Another impressive example of constructive perception also concerns color vision. People who have normal color vision perceive the entire visual field as colored. This is taken for granted. But in spite of this, the cells in the retina of the eye that enable us to see color are found mostly in the very center of the retina, in an area called the fovea. If we depended only on retinal input for color perception, we would perceive a small central area of color, while the rest of the visual field would be black and white. This can easily be demonstrated: Have a friend look straight ahead, then slowly move some colored object (a colored pen or pencil is ideal) into his or her field of vision. There will be a point at which the person will be able to see something in peripheral vision and will be able even to identify it, but will not be able, if the object is unfamiliar, to say what color it is. If the object is unfamiliar, the person will not be able to identify its color until it is well inside the field of vision.
Another example may clarify this point.
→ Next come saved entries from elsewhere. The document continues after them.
-- pv_equiv track=rewrite | github.com/Cnd-North/adsb-flight-tracker | normalize_manufacturers.py | normalize_manufacturer
-- ===== SOURCE A (Python) =====
-- MANUFACTURER_NORMALIZATION = {
--     # Boeing variants
--     'Boeing': 'Boeing',
--     'The Boeing Company': 'Boeing',
--     'Boeing Company': 'Boeing',
--     'The Boeing Company Commercial Airplane Division': 'Boeing',
--     'BOEING': 'Boeing',
--
--     # Airbus variants
--     'Airbus': 'Airbus',
--     'AIRBUS': 'Airbus',
--     'Airbus Industrie': 'Airbus',
--     'AIRBUS SAS': 'Airbus',
--     'Airbus Canada Lp': 'Airbus',
--     'Airbus Canada LP': 'Airbus',
--
--     # Bombardier variants
--     'Bombardier': 'Bombardier',
--     'Bombardier Inc': 'Bombardier',
--     'Bombardier Inc.': 'Bombardier',
--     'Bombardier Aerospace': 'Bombardier',
--
--     # Embraer variants
--     'Embraer': 'Embraer',
--     'Embraer S A': 'Embraer',
--     'Embraer S.A.': 'Embraer',
--     'EMBRAER': 'Embraer',
--
--     # Cessna variants
--     'Cessna': 'Cessna',
--     'Cessna Aircraft Company': 'Cessna',
--     'Cessna Aircraft Co': 'Cessna',
--     'CESSNA': 'Cessna',
--
--     # Beechcraft variants
--     'Beechcraft': 'Beechcraft',
--     'Beech Aircraft Corporation': 'Beechcraft',
--     'Raytheon Aircraft Company': 'Beechcraft',
--
--     # Gulfstream variants
--     'Gulfstream': 'Gulfstream',
--     'Gulfstream Aerospace': 'Gulfstream',
--
--     # De Havilland variants
--     'De Havilland Canada': 'De Havilland Canada',
--     'Dehavilland': 'De Havilland Canada',
--     'DHC': 'De Havilland Canada',
--
--     # ATR variants
--     'ATR': 'ATR',
--     'Avions de Transport Regional': 'ATR',
--
--     # McDonnell Douglas variants
--     'McDonnell Douglas': 'McDonnell Douglas',
--     'Douglas Aircraft Company': 'McDonnell Douglas',
--
--     # Embraer additional variants
--     'Embraer-empresa Brasileira De': 'Embraer',
--     'Embraer-Empresa Brasileira de Aeronautica S.A.': 'Embraer',
--
--     # British Aerospace/BAE
--     'British Aerospace': 'BAE Systems',
--     'British Aerospace P.l.c.': 'BAE Systems',
--     'BAE Systems': 'BAE Systems',
--
--     # Bell Helicopter
--     'Bell Helicopter': 'Bell Helicopter',
--     'Bell Helicopter Textron': 'Bell Helicopter',
--     'Bell Helicopter Textron Canada Ltd.': 'Bell Helicopter',
--     'Bell Aircraft Corporation': 'Bell Helicopter',
-- }
--
-- def normalize_manufacturer(manufacturer):
--     """Normalize manufacturer name to canonical form"""
--     if not manufacturer:
--         return manufacturer
--
--     # Try exact match first
--     if manufacturer in MANUFACTURER_NORMALIZATION:
--         return MANUFACTURER_NORMALIZATION[manufacturer]
--
--     # Try case-insensitive match
--     for variant, canonical in MANUFACTURER_NORMALIZATION.items():
--         if manufacturer.lower() == variant.lower():
--             return canonical
--
--     # Return as-is if no mapping found
--     return manufacturer
-- ===== SOURCE B (Python) =====
-- # The normalization data, organized by canonical name: each canonical maps to the
-- # lowercased spellings it covers (so each canonical is written once and case
-- # variants of the same spelling collapse to one entry).
-- CANONICAL_VARIANTS = {
--     'Boeing': ['boeing', 'the boeing company', 'boeing company',
--                'the boeing company commercial airplane division'],
--     'Airbus': ['airbus', 'airbus industrie', 'airbus sas', 'airbus canada lp'],
--     'Bombardier': ['bombardier', 'bombardier inc', 'bombardier inc.',
--                    'bombardier aerospace'],
--     'Embraer': ['embraer', 'embraer s a', 'embraer s.a.',
--                 'embraer-empresa brasileira de',
--                 'embraer-empresa brasileira de aeronautica s.a.'],
--     'Cessna': ['cessna', 'cessna aircraft company', 'cessna aircraft co'],
--     'Beechcraft': ['beechcraft', 'beech aircraft corporation',
--                    'raytheon aircraft company'],
--     'Gulfstream': ['gulfstream', 'gulfstream aerospace'],
--     'De Havilland Canada': ['de havilland canada', 'dehavilland', 'dhc'],
--     'ATR': ['atr', 'avions de transport regional'],
--     'McDonnell Douglas': ['mcdonnell douglas', 'douglas aircraft company'],
--     'BAE Systems': ['british aerospace', 'british aerospace p.l.c.',
--                     'bae systems'],
--     'Bell Helicopter': ['bell helicopter', 'bell helicopter textron',
--                         'bell helicopter textron canada ltd.',
--                         'bell aircraft corporation'],
-- }
--
-- # Flattened once at module load: lowercased spelling -> canonical name.
-- _CANON = {variant: canonical
--           for canonical, variants in CANONICAL_VARIANTS.items()
--           for variant in variants}
--
-- def normalize_manufacturer(manufacturer):
--     """Normalize manufacturer name to canonical form"""
--     if not manufacturer:
--         return manufacturer
--     return _CANON.get(manufacturer.lower(), manufacturer)
-- ===== Notes on version B (the rewrite author's own statement) =====
-- stated objective: idiomatic
-- what changed: Reorganizes the data as canonical -> list of lowercased spellings, flattens it once at module load into a lowercased-key dict, and replaces A's exact-match test plus per-call case-insensitive linear scan (which lowercases every variant on each call) with a single .get() lookup.
import Mathlib
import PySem

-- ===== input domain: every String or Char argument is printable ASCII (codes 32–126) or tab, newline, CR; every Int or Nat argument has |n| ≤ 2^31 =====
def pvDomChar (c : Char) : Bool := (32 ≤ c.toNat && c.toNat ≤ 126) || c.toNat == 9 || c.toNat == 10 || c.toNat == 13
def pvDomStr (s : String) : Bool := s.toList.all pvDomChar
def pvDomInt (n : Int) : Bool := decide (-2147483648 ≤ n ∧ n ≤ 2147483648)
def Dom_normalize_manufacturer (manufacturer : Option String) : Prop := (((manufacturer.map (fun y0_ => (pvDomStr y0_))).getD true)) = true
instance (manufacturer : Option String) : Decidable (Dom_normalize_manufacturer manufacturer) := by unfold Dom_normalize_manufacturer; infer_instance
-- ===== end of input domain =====

-- B reorganizes the table as canonical -> lowercased spellings, flattens it once into a
-- lowercased-key dict, and replaces A's exact-match test plus per-call case-insensitive
-- linear scan with a single lookup (idiomatic).


-- ===== PORT A =====
-- the MANUFACTURER_NORMALIZATION dict literal (module-level, shared source table of both files)
def pvTable : List (String × String) :=
  [("Boeing", "Boeing"),
   ("The Boeing Company", "Boeing"),
   ("Boeing Company", "Boeing"),
   ("The Boeing Company Commercial Airplane Division", "Boeing"),
   ("BOEING", "Boeing"),
   ("Airbus", "Airbus"),
   ("AIRBUS", "Airbus"),
   ("Airbus Industrie", "Airbus"),
   ("AIRBUS SAS", "Airbus"),
   ("Airbus Canada Lp", "Airbus"),
   ("Airbus Canada LP", "Airbus"),
   ("Bombardier", "Bombardier"),
   ("Bombardier Inc", "Bombardier"),
   ("Bombardier Inc.", "Bombardier"),
   ("Bombardier Aerospace", "Bombardier"),
   ("Embraer", "Embraer"),
   ("Embraer S A", "Embraer"),
   ("Embraer S.A.", "Embraer"),
   ("EMBRAER", "Embraer"),
   ("Cessna", "Cessna"),
   ("Cessna Aircraft Company", "Cessna"),
   ("Cessna Aircraft Co", "Cessna"),
   ("CESSNA", "Cessna"),
   ("Beechcraft", "Beechcraft"),
   ("Beech Aircraft Corporation", "Beechcraft"),
   ("Raytheon Aircraft Company", "Beechcraft"),
   ("Gulfstream", "Gulfstream"),
   ("Gulfstream Aerospace", "Gulfstream"),
   ("De Havilland Canada", "De Havilland Canada"),
   ("Dehavilland", "De Havilland Canada"),
   ("DHC", "De Havilland Canada"),
   ("ATR", "ATR"),
   ("Avions de Transport Regional", "ATR"),
   ("McDonnell Douglas", "McDonnell Douglas"),
   ("Douglas Aircraft Company", "McDonnell Douglas"),
   ("Embraer-empresa Brasileira De", "Embraer"),
   ("Embraer-Empresa Brasileira de Aeronautica S.A.", "Embraer"),
   ("British Aerospace", "BAE Systems"),
   ("British Aerospace P.l.c.", "BAE Systems"),
   ("BAE Systems", "BAE Systems"),
   ("Bell Helicopter", "Bell Helicopter"),
   ("Bell Helicopter Textron", "Bell Helicopter"),
   ("Bell Helicopter Textron Canada Ltd.", "Bell Helicopter"),
   ("Bell Aircraft Corporation", "Bell Helicopter")]

def pvDictA : PySem.Dict String String := PySem.Dict.mk pvTable

-- A's `for variant, canonical in MANUFACTURER_NORMALIZATION.items(): if manufacturer.lower() == variant.lower(): return canonical`
-- (t is manufacturer.lower(); Python recomputes the identical value each iteration)
def pvLoopA (t : String) : List (String × String) → Option String
  | [] => none
  | (k, v) :: rest => if t = PySem.Str.lower k then some v else pvLoopA t rest

def normalize_manufacturer (manufacturer : Option String) : Option String :=
  match manufacturer with
  | none => none                                          -- `if not manufacturer: return manufacturer`
  | some s =>
    if s = "" then some s                                 -- "" is falsy
    else
      match pvDictA.get? s with                           -- exact-match branch
      | some v => some v
      | none =>
        match pvLoopA (PySem.Str.lower s) pvDictA.items with  -- case-insensitive scan
        | some v => some v
        | none => some s                                  -- return as-is

-- ===== PORT B =====
-- CANONICAL_VARIANTS: canonical name -> lowercased spellings it covers
def pvGroups : List (String × List String) :=
  [("Boeing", ["boeing", "the boeing company", "boeing company",
               "the boeing company commercial airplane division"]),
   ("Airbus", ["airbus", "airbus industrie", "airbus sas", "airbus canada lp"]),
   ("Bombardier", ["bombardier", "bombardier inc", "bombardier inc.",
                   "bombardier aerospace"]),
   ("Embraer", ["embraer", "embraer s a", "embraer s.a.",
                "embraer-empresa brasileira de",
                "embraer-empresa brasileira de aeronautica s.a."]),
   ("Cessna", ["cessna", "cessna aircraft company", "cessna aircraft co"]),
   ("Beechcraft", ["beechcraft", "beech aircraft corporation",
                   "raytheon aircraft company"]),
   ("Gulfstream", ["gulfstream", "gulfstream aerospace"]),
   ("De Havilland Canada", ["de havilland canada", "dehavilland", "dhc"]),
   ("ATR", ["atr", "avions de transport regional"]),
   ("McDonnell Douglas", ["mcdonnell douglas", "douglas aircraft company"]),
   ("BAE Systems", ["british aerospace", "british aerospace p.l.c.",
                    "bae systems"]),
   ("Bell Helicopter", ["bell helicopter", "bell helicopter textron",
                        "bell helicopter textron canada ltd.",
                        "bell aircraft corporation"])]

-- _CANON = {variant: canonical for canonical, variants in CANONICAL_VARIANTS.items() for variant in variants}
def pvCanon : PySem.Dict String String :=
  PySem.Dict.ofList (pvGroups.flatMap (fun g => g.2.map (fun variant => (variant, g.1))))

def normalize_manufacturer_alt (manufacturer : Option String) : Option String :=
  match manufacturer with
  | none => none                                          -- `if not manufacturer: return manufacturer`
  | some s =>
    if s = "" then some s                                 -- "" is falsy
    else some (pvCanon.getD (PySem.Str.lower s) s)        -- _CANON.get(manufacturer.lower(), manufacturer)

-- ===== PRECONDITION & SPEC =====
def Spec_normalize_manufacturer (manufacturer : Option String) (out : Option String) : Prop := out = normalize_manufacturer_alt manufacturer
instance (manufacturer : Option String) (out : Option String) : Decidable (Spec_normalize_manufacturer manufacturer out) := by unfold Spec_normalize_manufacturer; infer_instance

-- ===== CLAIM (what is proved, stated in full; the proofs are below) =====
def Claim_equal_normalize_manufacturer : Prop := ∀ (manufacturer : Option String), Dom_normalize_manufacturer manufacturer → Spec_normalize_manufacturer manufacturer (normalize_manufacturer manufacturer)

-- ===== LEMMAS AND PROOFS =====

-- the lowered variant keys, with duplicates, in table order
def pvLKeys : List String := pvTable.map (fun p => PySem.Str.lower p.1)

-- A's scan returns none when no variant lowers to t
theorem pvLoopA_none (t : String) (l : List (String × String))
    (h : ∀ p ∈ l, t ≠ PySem.Str.lower p.1) : pvLoopA t l = none := by
  induction l with
  | nil => rfl
  | cons p rest ih =>
    obtain ⟨k, v⟩ := p
    simp only [pvLoopA]
    rw [if_neg (h (k, v) (List.mem_cons_self))]
    exact ih (fun q hq => h q (List.mem_cons_of_mem _ hq))

-- on every lowered key, A's scan and B's flattened dict agree (and hit): finite check
set_option maxRecDepth 40000 in
theorem pvHit : ∀ t ∈ pvLKeys, pvLoopA t pvTable ≠ none ∧ pvLoopA t pvTable = pvCanon.get? t := by decide

-- B's flattened dict has no keys beyond the lowered variants: finite check
set_option maxRecDepth 40000 in
theorem pvKeysSub : ∀ t ∈ pvCanon.keys, t ∈ pvLKeys := by decide

-- the two ports agree on every exact table key: finite check
set_option maxRecDepth 40000 in
theorem pvExact : ∀ s ∈ pvTable.map Prod.fst,
    normalize_manufacturer (some s) = normalize_manufacturer_alt (some s) := by decide

-- ===== VERDICT (by name: the statement is the Claim_ definition above) =====
theorem normalize_manufacturer_spec : Claim_equal_normalize_manufacturer := by
  intro m _
  unfold Spec_normalize_manufacturer
  match m with
  | none => rfl
  | some s =>
    by_cases hk : s ∈ pvTable.map Prod.fst
    · exact pvExact s hk
    · by_cases hs : s = ""
      · simp [normalize_manufacturer, normalize_manufacturer_alt, hs]
      · have hget : pvDictA.get? s = none := by
          rw [PySem.Dict.get?_eq_none_iff_not_mem_keys]
          simpa [pvDictA, PySem.Dict.keys] using hk
        by_cases hl : PySem.Str.lower s ∈ pvLKeys
        · obtain ⟨hne, heq⟩ := pvHit _ hl
          obtain ⟨v, hv⟩ := Option.ne_none_iff_exists'.mp hne
          simp only [normalize_manufacturer, normalize_manufacturer_alt, if_neg hs, hget]
          have hidx : pvCanon.get? (PySem.Str.lower s) = some v := heq ▸ hv
          rw [show pvDictA.items = pvTable from rfl, hv, PySem.Dict.getD_eq_get?_getD, hidx]
          rfl
        · have hloop : pvLoopA (PySem.Str.lower s) pvTable = none := by
            apply pvLoopA_none
            intro p hp hc
            exact hl (hc ▸ List.mem_map_of_mem hp)
          have hidx : pvCanon.get? (PySem.Str.lower s) = none := by
            rw [PySem.Dict.get?_eq_none_iff_not_mem_keys]
            exact fun h => hl (pvKeysSub _ h)
          simp only [normalize_manufacturer, normalize_manufacturer_alt, if_neg hs, hget,
            show pvDictA.items = pvTable from rfl, hloop, PySem.Dict.getD_eq_get?_getD, hidx, Option.getD]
As I sit here writing this, there is an orange-red door off to my left. I can just see the door out of the corner of my eye and I clearly perceive it as colored, in spite of the fact that the light being reflected off the door to my retina is falling on a part of the retina where there are no color receptors. Since I know what color the door is—it is very familiar to me—my brain constructs a perception of the color. How the brain manages this is not known, but the phenomenon demonstrates the great importance of knowledge in even the simplest types of perception.